▶ What to produce:
Using the entries that follow, write out the line containing "-- pv_equiv track=rewrite | github.com/jeomn/Algorithms", the line containing "v = string[i:]", and every line between them, exactly and nothing else.

▶ Exercise data:

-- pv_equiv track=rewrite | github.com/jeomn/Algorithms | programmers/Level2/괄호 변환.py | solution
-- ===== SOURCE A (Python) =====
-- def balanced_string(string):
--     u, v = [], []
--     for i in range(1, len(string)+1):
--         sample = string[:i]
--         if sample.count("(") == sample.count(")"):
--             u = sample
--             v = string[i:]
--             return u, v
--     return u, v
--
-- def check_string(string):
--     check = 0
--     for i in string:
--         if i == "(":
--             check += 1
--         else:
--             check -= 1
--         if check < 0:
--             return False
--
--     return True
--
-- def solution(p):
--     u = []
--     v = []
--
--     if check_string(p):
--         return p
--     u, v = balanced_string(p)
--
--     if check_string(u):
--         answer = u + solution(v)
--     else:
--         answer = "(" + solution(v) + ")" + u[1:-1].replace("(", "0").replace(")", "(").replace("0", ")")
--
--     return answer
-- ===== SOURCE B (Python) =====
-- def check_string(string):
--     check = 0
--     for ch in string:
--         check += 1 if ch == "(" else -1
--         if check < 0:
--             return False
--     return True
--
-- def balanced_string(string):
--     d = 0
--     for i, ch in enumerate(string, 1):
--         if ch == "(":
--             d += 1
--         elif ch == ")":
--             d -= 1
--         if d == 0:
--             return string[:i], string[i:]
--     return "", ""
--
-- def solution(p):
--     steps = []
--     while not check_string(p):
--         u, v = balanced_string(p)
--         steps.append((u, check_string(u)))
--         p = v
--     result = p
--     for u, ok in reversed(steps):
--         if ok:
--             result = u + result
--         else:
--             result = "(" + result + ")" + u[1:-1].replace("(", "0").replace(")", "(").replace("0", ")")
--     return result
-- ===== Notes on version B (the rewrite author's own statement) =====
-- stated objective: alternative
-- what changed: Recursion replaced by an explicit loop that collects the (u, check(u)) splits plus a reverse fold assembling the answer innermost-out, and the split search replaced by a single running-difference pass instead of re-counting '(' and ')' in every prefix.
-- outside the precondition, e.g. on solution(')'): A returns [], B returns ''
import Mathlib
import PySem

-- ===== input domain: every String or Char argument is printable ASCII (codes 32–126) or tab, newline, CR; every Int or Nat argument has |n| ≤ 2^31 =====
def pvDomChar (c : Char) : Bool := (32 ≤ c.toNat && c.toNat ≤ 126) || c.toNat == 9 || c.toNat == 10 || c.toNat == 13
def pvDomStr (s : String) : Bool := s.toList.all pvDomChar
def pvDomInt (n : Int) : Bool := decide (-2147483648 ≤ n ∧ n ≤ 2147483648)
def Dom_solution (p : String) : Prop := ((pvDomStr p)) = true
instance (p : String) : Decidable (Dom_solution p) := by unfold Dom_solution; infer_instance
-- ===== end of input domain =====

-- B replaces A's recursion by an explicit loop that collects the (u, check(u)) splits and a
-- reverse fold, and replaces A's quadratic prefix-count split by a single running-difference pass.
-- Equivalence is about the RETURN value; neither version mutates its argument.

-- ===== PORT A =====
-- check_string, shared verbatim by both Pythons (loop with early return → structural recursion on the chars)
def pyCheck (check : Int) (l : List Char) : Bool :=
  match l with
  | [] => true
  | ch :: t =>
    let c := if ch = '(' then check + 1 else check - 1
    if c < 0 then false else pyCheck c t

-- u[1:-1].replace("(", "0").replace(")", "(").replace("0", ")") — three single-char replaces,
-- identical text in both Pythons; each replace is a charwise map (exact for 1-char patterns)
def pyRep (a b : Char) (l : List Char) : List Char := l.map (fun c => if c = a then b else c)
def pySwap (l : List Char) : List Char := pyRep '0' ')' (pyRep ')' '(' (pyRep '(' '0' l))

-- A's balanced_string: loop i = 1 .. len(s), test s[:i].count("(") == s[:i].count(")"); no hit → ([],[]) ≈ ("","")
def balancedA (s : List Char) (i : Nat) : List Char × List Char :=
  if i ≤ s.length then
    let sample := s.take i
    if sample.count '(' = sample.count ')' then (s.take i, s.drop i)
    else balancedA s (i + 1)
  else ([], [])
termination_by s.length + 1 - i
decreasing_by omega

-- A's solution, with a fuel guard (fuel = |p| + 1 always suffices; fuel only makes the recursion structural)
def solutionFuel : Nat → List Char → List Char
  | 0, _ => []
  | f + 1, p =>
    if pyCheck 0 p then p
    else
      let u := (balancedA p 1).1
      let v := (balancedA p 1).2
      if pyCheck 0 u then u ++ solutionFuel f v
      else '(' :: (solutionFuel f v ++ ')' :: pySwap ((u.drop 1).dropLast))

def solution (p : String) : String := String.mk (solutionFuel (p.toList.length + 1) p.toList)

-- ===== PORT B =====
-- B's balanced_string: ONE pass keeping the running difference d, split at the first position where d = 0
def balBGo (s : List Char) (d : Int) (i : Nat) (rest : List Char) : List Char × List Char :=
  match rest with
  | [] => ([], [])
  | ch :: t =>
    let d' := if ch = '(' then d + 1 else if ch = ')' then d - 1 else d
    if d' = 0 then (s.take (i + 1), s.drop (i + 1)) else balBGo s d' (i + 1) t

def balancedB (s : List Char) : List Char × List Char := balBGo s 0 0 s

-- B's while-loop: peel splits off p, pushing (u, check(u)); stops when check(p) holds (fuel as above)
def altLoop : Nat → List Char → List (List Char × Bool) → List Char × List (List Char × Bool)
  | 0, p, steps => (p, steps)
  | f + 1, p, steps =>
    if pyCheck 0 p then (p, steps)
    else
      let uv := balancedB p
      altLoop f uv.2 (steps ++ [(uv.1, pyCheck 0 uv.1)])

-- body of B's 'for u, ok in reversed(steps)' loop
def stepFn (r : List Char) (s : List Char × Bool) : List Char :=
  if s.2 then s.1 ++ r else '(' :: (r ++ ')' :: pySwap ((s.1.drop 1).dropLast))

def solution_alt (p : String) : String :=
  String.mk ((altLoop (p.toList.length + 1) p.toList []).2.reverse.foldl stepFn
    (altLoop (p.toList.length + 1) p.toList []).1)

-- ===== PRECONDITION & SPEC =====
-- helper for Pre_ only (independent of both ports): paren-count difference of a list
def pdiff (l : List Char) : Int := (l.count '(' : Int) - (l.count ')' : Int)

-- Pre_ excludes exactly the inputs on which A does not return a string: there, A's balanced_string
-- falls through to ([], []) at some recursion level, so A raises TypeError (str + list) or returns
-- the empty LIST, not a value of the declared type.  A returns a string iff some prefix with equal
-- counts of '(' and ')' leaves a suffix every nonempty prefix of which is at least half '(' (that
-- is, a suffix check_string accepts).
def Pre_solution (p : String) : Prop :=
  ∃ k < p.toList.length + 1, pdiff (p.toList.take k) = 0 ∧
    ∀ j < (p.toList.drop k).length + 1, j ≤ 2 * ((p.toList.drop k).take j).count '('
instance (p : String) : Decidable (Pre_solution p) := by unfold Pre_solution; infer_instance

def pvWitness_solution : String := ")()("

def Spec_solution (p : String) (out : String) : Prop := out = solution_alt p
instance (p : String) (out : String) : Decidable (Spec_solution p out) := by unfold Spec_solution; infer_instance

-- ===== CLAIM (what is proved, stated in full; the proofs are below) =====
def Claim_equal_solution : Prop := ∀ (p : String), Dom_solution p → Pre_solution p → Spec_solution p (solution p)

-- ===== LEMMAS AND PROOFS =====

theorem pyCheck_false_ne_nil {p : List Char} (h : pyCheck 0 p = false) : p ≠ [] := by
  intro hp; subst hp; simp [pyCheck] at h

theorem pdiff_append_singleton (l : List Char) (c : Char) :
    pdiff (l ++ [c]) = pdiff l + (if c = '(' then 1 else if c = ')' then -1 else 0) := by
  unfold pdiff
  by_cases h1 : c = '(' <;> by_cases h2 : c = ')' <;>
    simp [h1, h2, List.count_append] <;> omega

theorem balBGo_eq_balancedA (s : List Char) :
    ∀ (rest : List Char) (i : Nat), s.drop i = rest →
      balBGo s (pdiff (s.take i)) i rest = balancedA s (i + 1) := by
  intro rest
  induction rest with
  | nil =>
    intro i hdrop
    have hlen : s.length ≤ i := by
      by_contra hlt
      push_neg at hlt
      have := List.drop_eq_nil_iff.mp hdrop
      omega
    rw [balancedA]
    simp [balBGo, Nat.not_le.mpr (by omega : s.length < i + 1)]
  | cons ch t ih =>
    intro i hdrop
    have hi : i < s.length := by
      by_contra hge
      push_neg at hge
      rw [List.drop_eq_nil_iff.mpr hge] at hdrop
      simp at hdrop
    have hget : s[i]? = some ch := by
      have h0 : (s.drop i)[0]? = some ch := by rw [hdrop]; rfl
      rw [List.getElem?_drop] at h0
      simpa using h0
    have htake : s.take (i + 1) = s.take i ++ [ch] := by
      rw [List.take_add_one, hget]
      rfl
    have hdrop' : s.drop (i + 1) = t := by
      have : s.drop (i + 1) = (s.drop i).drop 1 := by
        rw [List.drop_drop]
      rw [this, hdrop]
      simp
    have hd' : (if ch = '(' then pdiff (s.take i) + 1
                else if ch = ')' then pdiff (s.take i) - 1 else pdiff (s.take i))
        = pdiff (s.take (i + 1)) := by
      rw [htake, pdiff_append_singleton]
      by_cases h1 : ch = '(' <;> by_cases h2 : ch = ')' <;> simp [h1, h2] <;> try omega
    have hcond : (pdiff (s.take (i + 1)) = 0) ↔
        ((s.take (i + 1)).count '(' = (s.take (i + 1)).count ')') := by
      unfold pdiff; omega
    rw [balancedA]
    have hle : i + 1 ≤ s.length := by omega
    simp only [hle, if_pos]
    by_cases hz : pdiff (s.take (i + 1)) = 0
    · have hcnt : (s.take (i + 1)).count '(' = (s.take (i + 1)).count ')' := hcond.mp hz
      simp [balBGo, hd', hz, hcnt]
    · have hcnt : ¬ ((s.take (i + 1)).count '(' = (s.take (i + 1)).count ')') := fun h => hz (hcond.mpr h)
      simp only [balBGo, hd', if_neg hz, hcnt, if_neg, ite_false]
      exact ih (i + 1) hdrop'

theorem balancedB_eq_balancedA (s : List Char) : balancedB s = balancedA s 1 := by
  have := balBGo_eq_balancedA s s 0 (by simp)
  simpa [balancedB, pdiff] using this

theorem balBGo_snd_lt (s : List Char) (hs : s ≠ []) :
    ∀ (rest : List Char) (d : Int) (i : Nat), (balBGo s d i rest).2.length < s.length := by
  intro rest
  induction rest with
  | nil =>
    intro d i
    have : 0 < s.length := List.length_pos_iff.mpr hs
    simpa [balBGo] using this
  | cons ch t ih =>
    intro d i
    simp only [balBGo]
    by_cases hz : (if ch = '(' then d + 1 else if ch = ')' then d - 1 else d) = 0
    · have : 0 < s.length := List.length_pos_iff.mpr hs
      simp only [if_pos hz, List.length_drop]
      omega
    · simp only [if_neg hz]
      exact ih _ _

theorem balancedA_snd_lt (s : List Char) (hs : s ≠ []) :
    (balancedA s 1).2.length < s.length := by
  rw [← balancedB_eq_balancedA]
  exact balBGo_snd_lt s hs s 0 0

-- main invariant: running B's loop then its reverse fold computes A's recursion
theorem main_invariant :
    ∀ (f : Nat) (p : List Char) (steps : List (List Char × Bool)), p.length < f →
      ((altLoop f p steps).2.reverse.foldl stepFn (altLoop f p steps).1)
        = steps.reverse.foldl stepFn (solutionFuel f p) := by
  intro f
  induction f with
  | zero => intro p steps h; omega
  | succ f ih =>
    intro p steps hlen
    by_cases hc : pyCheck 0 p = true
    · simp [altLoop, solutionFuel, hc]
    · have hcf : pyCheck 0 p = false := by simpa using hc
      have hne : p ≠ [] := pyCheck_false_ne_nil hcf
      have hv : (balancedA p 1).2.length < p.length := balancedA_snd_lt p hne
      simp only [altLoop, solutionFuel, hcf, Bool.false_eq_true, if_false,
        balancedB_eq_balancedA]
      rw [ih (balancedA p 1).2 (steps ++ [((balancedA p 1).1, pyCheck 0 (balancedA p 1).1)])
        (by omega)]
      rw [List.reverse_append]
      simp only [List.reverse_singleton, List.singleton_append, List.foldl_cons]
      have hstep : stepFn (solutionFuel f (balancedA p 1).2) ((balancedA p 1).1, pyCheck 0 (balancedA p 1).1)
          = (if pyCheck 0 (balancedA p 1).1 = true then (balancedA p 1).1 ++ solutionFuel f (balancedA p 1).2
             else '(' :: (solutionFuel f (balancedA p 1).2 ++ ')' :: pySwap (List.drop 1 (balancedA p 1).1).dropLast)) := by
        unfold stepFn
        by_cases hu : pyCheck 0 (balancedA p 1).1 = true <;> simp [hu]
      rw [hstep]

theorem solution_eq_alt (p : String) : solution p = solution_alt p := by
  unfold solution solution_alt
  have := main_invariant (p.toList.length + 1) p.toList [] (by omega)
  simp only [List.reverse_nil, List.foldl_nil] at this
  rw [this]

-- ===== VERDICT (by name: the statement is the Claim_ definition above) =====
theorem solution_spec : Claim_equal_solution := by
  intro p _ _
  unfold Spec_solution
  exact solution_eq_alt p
...
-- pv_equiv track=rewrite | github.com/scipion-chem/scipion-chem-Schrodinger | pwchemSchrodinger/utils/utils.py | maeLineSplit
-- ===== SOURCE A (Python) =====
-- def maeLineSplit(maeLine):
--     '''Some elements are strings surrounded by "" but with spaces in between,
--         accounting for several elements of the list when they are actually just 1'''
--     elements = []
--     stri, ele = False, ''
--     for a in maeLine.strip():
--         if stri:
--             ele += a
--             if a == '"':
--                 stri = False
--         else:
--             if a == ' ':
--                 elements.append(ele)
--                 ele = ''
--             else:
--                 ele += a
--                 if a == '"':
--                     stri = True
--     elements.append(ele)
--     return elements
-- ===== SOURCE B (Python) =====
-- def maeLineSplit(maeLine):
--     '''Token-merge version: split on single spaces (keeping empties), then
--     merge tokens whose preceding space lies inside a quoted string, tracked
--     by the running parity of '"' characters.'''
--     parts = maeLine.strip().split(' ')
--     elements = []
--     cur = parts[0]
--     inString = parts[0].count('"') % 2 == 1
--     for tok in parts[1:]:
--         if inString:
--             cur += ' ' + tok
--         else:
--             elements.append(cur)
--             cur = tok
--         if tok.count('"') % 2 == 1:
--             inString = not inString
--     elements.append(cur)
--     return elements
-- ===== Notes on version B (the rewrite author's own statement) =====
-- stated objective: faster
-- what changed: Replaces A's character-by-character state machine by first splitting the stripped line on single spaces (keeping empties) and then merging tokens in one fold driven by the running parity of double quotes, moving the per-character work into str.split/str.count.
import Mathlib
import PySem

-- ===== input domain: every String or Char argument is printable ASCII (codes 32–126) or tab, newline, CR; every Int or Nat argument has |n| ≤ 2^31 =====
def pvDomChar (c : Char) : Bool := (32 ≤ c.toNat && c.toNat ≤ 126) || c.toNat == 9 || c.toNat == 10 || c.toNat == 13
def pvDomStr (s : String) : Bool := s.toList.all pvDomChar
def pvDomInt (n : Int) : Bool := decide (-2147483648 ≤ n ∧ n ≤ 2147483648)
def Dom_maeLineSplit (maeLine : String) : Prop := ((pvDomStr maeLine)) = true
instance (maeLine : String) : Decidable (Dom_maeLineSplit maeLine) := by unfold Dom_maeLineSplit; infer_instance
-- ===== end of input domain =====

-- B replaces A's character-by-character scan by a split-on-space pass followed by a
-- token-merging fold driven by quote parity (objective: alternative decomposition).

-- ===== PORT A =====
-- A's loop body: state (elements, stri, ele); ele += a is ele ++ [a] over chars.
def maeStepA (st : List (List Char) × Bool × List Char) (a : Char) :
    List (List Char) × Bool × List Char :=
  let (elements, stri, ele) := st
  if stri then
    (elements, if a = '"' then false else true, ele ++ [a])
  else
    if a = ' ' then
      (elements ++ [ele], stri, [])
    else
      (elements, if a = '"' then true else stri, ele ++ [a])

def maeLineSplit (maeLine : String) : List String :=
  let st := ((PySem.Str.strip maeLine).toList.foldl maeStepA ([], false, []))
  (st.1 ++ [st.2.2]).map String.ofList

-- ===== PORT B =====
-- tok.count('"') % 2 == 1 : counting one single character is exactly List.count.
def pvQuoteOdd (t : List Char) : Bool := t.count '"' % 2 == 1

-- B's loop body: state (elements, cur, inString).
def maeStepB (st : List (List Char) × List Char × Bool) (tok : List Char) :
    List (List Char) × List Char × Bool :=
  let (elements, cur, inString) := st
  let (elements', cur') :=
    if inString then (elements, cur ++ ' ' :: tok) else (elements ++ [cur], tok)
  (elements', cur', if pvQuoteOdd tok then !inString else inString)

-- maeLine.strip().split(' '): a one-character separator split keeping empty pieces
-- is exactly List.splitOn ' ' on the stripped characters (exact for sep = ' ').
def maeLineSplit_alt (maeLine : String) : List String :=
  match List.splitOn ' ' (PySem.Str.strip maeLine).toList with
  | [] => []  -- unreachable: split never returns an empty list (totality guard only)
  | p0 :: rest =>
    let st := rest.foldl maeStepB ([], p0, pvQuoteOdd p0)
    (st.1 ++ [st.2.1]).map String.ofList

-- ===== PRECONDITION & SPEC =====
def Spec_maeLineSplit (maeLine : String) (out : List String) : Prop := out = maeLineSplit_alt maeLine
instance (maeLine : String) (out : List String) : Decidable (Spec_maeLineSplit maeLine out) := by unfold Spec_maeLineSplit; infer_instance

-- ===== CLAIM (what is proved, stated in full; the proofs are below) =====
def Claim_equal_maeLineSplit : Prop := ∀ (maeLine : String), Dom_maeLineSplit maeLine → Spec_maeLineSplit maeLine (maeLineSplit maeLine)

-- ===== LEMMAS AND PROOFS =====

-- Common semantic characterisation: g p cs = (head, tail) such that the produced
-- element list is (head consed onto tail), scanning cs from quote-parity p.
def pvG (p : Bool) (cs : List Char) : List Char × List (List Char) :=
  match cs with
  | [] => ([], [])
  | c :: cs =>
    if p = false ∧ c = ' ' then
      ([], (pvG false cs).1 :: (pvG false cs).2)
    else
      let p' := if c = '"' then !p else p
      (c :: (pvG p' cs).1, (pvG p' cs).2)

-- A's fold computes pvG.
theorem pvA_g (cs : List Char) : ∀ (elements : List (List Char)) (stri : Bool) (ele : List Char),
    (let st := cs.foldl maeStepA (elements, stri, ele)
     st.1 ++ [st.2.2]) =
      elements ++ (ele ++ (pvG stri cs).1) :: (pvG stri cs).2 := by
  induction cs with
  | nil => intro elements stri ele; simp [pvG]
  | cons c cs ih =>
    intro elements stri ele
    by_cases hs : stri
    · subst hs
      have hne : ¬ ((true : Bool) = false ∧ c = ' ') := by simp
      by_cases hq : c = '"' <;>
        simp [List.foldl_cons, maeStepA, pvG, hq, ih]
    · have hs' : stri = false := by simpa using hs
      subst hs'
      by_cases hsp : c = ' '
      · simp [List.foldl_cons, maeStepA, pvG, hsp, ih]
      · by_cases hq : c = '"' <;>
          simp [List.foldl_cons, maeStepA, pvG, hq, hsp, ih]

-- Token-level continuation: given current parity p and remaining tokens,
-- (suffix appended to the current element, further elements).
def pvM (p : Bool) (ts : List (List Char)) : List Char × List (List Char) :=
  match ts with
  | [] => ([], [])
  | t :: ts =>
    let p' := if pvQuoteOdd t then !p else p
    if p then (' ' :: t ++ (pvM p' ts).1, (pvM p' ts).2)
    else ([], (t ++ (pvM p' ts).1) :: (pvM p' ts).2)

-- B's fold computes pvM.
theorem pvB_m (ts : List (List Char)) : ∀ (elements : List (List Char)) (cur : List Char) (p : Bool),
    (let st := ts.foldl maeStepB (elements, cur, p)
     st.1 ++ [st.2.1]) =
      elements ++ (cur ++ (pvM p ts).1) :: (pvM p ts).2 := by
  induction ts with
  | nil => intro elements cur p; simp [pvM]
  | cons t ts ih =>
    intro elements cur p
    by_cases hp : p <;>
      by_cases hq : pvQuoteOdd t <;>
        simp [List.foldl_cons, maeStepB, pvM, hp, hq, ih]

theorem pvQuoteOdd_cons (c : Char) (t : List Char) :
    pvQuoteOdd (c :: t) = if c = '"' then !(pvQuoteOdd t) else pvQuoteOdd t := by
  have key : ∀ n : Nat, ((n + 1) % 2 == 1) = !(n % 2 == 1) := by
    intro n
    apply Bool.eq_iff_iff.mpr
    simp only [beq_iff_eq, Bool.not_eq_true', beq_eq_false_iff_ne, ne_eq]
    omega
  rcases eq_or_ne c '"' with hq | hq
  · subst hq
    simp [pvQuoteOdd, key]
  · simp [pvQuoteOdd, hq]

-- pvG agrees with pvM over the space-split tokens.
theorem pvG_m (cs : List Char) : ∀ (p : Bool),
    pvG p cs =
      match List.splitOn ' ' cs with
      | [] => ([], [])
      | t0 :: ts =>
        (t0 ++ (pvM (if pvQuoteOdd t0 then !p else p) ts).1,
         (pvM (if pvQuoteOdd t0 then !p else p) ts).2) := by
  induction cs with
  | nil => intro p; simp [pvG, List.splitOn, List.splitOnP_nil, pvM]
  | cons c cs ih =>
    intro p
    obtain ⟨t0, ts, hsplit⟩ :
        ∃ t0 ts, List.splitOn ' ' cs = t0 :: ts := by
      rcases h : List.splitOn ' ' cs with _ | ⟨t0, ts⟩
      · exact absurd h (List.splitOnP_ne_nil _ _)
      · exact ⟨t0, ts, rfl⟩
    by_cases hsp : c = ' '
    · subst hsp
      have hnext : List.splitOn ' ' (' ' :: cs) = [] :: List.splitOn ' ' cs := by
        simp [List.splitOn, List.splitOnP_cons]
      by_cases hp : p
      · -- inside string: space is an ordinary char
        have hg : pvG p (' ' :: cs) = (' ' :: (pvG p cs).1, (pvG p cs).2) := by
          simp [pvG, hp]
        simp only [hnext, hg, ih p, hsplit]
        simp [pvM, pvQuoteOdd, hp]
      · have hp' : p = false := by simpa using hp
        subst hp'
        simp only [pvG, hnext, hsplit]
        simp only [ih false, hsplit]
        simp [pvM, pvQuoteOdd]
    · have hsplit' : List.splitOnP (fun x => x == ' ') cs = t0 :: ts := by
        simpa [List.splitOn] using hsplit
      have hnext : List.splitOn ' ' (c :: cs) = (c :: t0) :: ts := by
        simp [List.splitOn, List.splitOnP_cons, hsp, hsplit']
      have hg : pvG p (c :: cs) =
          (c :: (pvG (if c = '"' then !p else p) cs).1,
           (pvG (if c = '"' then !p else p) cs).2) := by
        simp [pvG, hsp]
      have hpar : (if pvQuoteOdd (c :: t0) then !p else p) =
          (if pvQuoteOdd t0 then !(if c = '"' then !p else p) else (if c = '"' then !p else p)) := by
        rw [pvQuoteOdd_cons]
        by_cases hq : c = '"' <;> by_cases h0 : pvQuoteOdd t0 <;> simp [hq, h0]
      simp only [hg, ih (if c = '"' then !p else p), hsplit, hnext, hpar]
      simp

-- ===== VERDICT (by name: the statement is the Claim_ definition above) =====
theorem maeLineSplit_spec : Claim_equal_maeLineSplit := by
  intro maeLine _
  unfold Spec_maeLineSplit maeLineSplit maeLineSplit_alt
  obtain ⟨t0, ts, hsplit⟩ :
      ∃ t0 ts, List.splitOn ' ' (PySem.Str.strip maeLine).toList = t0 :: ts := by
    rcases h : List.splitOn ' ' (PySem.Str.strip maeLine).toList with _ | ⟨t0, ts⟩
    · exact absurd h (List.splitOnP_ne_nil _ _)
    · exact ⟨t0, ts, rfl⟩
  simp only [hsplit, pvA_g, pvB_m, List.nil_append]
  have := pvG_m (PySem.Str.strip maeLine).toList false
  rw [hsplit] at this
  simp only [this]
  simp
...
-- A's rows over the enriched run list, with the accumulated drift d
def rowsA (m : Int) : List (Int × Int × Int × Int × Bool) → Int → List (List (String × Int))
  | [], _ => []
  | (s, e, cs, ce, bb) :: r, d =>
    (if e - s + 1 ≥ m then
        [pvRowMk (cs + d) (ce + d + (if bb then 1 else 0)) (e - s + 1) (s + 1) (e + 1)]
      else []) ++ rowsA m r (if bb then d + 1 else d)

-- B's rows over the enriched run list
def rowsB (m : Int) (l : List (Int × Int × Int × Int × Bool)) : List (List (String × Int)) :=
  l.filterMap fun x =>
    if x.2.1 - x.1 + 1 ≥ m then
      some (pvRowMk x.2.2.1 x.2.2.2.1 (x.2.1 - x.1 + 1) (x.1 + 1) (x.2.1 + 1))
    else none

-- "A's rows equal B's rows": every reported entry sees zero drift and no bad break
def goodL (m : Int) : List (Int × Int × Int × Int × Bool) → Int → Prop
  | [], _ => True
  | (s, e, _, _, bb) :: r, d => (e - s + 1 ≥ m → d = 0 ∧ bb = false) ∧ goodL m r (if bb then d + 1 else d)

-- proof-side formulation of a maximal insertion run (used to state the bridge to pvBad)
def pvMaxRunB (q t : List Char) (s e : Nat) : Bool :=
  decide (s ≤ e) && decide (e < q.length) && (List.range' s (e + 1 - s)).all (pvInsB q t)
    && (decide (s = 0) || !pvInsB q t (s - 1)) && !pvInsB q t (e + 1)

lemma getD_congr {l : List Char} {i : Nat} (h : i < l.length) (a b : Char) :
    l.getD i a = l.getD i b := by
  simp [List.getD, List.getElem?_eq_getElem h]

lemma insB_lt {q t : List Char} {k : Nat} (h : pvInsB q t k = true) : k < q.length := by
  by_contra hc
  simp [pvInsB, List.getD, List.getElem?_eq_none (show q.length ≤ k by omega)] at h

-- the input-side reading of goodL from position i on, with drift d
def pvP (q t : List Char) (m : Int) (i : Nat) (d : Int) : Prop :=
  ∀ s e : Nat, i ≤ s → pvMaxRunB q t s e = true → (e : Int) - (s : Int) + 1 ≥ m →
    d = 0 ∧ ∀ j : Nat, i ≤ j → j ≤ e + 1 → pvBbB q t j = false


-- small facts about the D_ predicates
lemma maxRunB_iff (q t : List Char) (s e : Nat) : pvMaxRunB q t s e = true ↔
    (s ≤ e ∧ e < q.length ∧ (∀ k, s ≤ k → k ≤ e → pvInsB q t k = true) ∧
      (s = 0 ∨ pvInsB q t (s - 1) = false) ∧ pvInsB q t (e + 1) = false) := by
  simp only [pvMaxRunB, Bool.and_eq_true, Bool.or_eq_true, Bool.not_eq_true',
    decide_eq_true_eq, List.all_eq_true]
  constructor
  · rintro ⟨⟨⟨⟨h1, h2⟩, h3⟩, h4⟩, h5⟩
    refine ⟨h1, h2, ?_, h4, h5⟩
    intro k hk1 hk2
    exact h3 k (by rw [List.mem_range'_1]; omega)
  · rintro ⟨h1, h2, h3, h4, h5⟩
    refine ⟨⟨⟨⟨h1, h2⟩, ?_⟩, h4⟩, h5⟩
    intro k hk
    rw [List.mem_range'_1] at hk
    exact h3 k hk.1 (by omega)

▶ Result below:
-- pv_equiv track=rewrite | github.com/jeomn/Algorithms | programmers/Level2/괄호 변환.py | solution
-- ===== SOURCE A (Python) =====
-- def balanced_string(string):
--     u, v = [], []
--     for i in range(1, len(string)+1):
--         sample = string[:i]
--         if sample.count("(") == sample.count(")"):
--             u = sample
--             v = string[i:]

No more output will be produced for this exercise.